BZ binding sites were decreased in the caudate nucleus of patients with PSP only in cases of moderate to severe tau pathology. This decrease may be caused by a loss of GABAergic projection neurons in this PSP subgroup, leading to a reduction of pre- and postsynaptic γ-aminobutyric acid receptor type A (GABAA) and could explain the therapeutic effectivity of BZ agonists [24]. The GABAA receptor density demonstrated by the binding with the agonist [3H]muscimol also showed a decrease, but this did not reach significance (Tables 4 and 5). Because the agonistic binding prefers high-affinity binding sites of the receptor, these data may indicate a shift of the ratio between low- and high-affinity binding sites of the GABAA receptor in PSP.

Densities of pBZ receptors were higher in area 24′ and the caudate nucleus of patients with PSP than in control subjects. This is in line with the increased PK11195 binding in these regions revealed by a positron emission tomography (PET) study [25] and reflects microglial activation. However, when the cohort was subdivided into frontal/nonfrontal cases or mild/severe tau pathology, consistent alterations were found only in area 24′. Taken together, receptors of the GABAergic system are more affected in area 24′ than in the caudate nucleus, and impairment does not depend on the severity of tau pathology and frontal or nonfrontal clinical type.

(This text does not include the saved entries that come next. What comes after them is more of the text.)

-- ---- the state machine of B: characterisation ----

theorem vpLoop_iff (s : List Char) : ∀ exp : List Char, exp.Nodup →
    (vpLoop s exp = true ↔
      ((∀ c ∈ exp, c ∈ s) ∧ exp.Pairwise
        (fun c d => (PySem.List.index? s c).getD 0 < (PySem.List.index? s d).getD 0))) := by
  induction s with
  | nil =>
    intro exp _
    cases exp with
    | nil => simp [vpLoop]
    | cons e rest =>
      have hfalse : vpLoop [] (e :: rest) = false := rfl
      rw [hfalse]
      constructor
      · intro h; exact absurd h (by simp)
      · rintro ⟨hpres, _⟩
        exact absurd (hpres e List.mem_cons_self) (by simp)
  | cons c t ih =>
    intro exp hnd
    cases exp with
    | nil => simpa [vpLoop] using (ih [] (by simp))
    | cons e rest =>
      have hunfold : vpLoop (c :: t) (e :: rest) =
          (if c = e then vpLoop t rest
           else if (e :: rest).contains c then false else vpLoop t (e :: rest)) := rfl
      have hndr : rest.Nodup := hnd.of_cons
      have hner : e ∉ rest := (List.nodup_cons.1 hnd).1
      by_cases hce : c = e
      · subst hce
        have hstep : vpLoop (c :: t) (c :: rest) = vpLoop t rest := by
          rw [hunfold, if_pos rfl]
        rw [hstep, ih rest hndr]
        by_cases hp : ∀ d ∈ rest, d ∈ t
        · constructor
          · rintro ⟨_, hpw⟩
            refine ⟨?_, ?_⟩
            · intro d hd
              rcases List.mem_cons.1 hd with rfl | hd'
              · exact List.mem_cons_self
              · exact List.mem_cons_of_mem c (hp d hd')
            · rw [List.pairwise_cons]
              refine ⟨?_, (pairwise_shift t c rest hner hp).2 hpw⟩
              intro d hd
              rw [PySem.List.index?_cons_self,
                idx_cons_ne t c d (fun h => hner (h ▸ hd)) (hp d hd)]
              simp
          · rintro ⟨_, hpw⟩
            rw [List.pairwise_cons] at hpw
            exact ⟨hp, (pairwise_shift t c rest hner hp).1 hpw.2⟩
        · push_neg at hp
          obtain ⟨d, hd, hdt⟩ := hp
          constructor
          · rintro ⟨hpres, _⟩
            exact absurd (hpres d hd) hdt
          · rintro ⟨hpres, _⟩
            rcases List.mem_cons.1 (hpres d (List.mem_cons_of_mem _ hd)) with rfl | h
            · exact (hner hd).elim
            · exact (hdt h).elim
      · by_cases hcr : c ∈ rest
        · have hcont : ((e :: rest).contains c) = true := by
            simpa using List.mem_cons_of_mem e hcr
          have hstep : vpLoop (c :: t) (e :: rest) = false := by
            rw [hunfold, if_neg hce, if_pos hcont]
          rw [hstep]
          constructor
          · intro h; exact absurd h (by simp)
          · rintro ⟨hpres, hpw⟩
            rw [List.pairwise_cons] at hpw
            have h1 := hpw.1 c hcr
            rw [PySem.List.index?_cons_self] at h1
            simp at h1
        · have hcont : ((e :: rest).contains c) = false := by
            rw [Bool.eq_false_iff]
            intro h
            have hmem : c ∈ e :: rest := by simpa using h
            rcases List.mem_cons.1 hmem with h' | h'
            · exact hce h'
            · exact hcr h'
          have hstep : vpLoop (c :: t) (e :: rest) = vpLoop t (e :: rest) := by
            rw [hunfold, if_neg hce, hcont, if_neg (by simp)]
          rw [hstep, ih (e :: rest) hnd]
          have hnc : c ∉ e :: rest := by
            intro h
            rcases List.mem_cons.1 h with h' | h'
            · exact hce h'
            · exact hcr h'
          by_cases hp : ∀ d ∈ (e :: rest), d ∈ t
          · constructor
            · rintro ⟨_, hpw⟩
              refine ⟨?_, (pairwise_shift t c (e :: rest) hnc hp).2 hpw⟩
              intro d hd
              exact List.mem_cons_of_mem c (hp d hd)
            · rintro ⟨_, hpw⟩
              exact ⟨hp, (pairwise_shift t c (e :: rest) hnc hp).1 hpw⟩
          · push_neg at hp
            obtain ⟨d, hd, hdt⟩ := hp
            constructor
            · rintro ⟨hpres, _⟩
              exact absurd (hpres d hd) hdt
            · rintro ⟨hpres, _⟩
              rcases List.mem_cons.1 (hpres d hd) with rfl | h
              · exact (hnc hd).elim
              · exact (hdt h).elim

Our findings of widespread PSP-related changes in the glutamatergic system may be relevant for potential future treatment strategies in PSP, similar to recent studies in Parkinson’s disease [26, 27]. The divergence in the severity of receptor impairments between cortical and subcortical sites is further supported by our findings regarding NMDA receptors, which were altered only in area 24′. This increase in NMDA receptor densities is probably due to region-specific disease-induced alterations, and not caused by the long-term administration of amantadine, because patients treated with this NMDA receptor antagonist (patients 8 and 12; see Table 3) presented normal NMDA receptor densities. The unchanged NMDA receptor density in the caudate nucleus is in accordance with the one other study investigating NMDA receptors in patients with PSP [28]. Furthermore, we found a decrease of kainate receptor densities but unaltered α-amino-3-hydroxy-5-methyl-4-isoxazolepropionic acid and metabotropic glutamate receptor type 2/3 densities, where up to now no information was available in patients with PSP.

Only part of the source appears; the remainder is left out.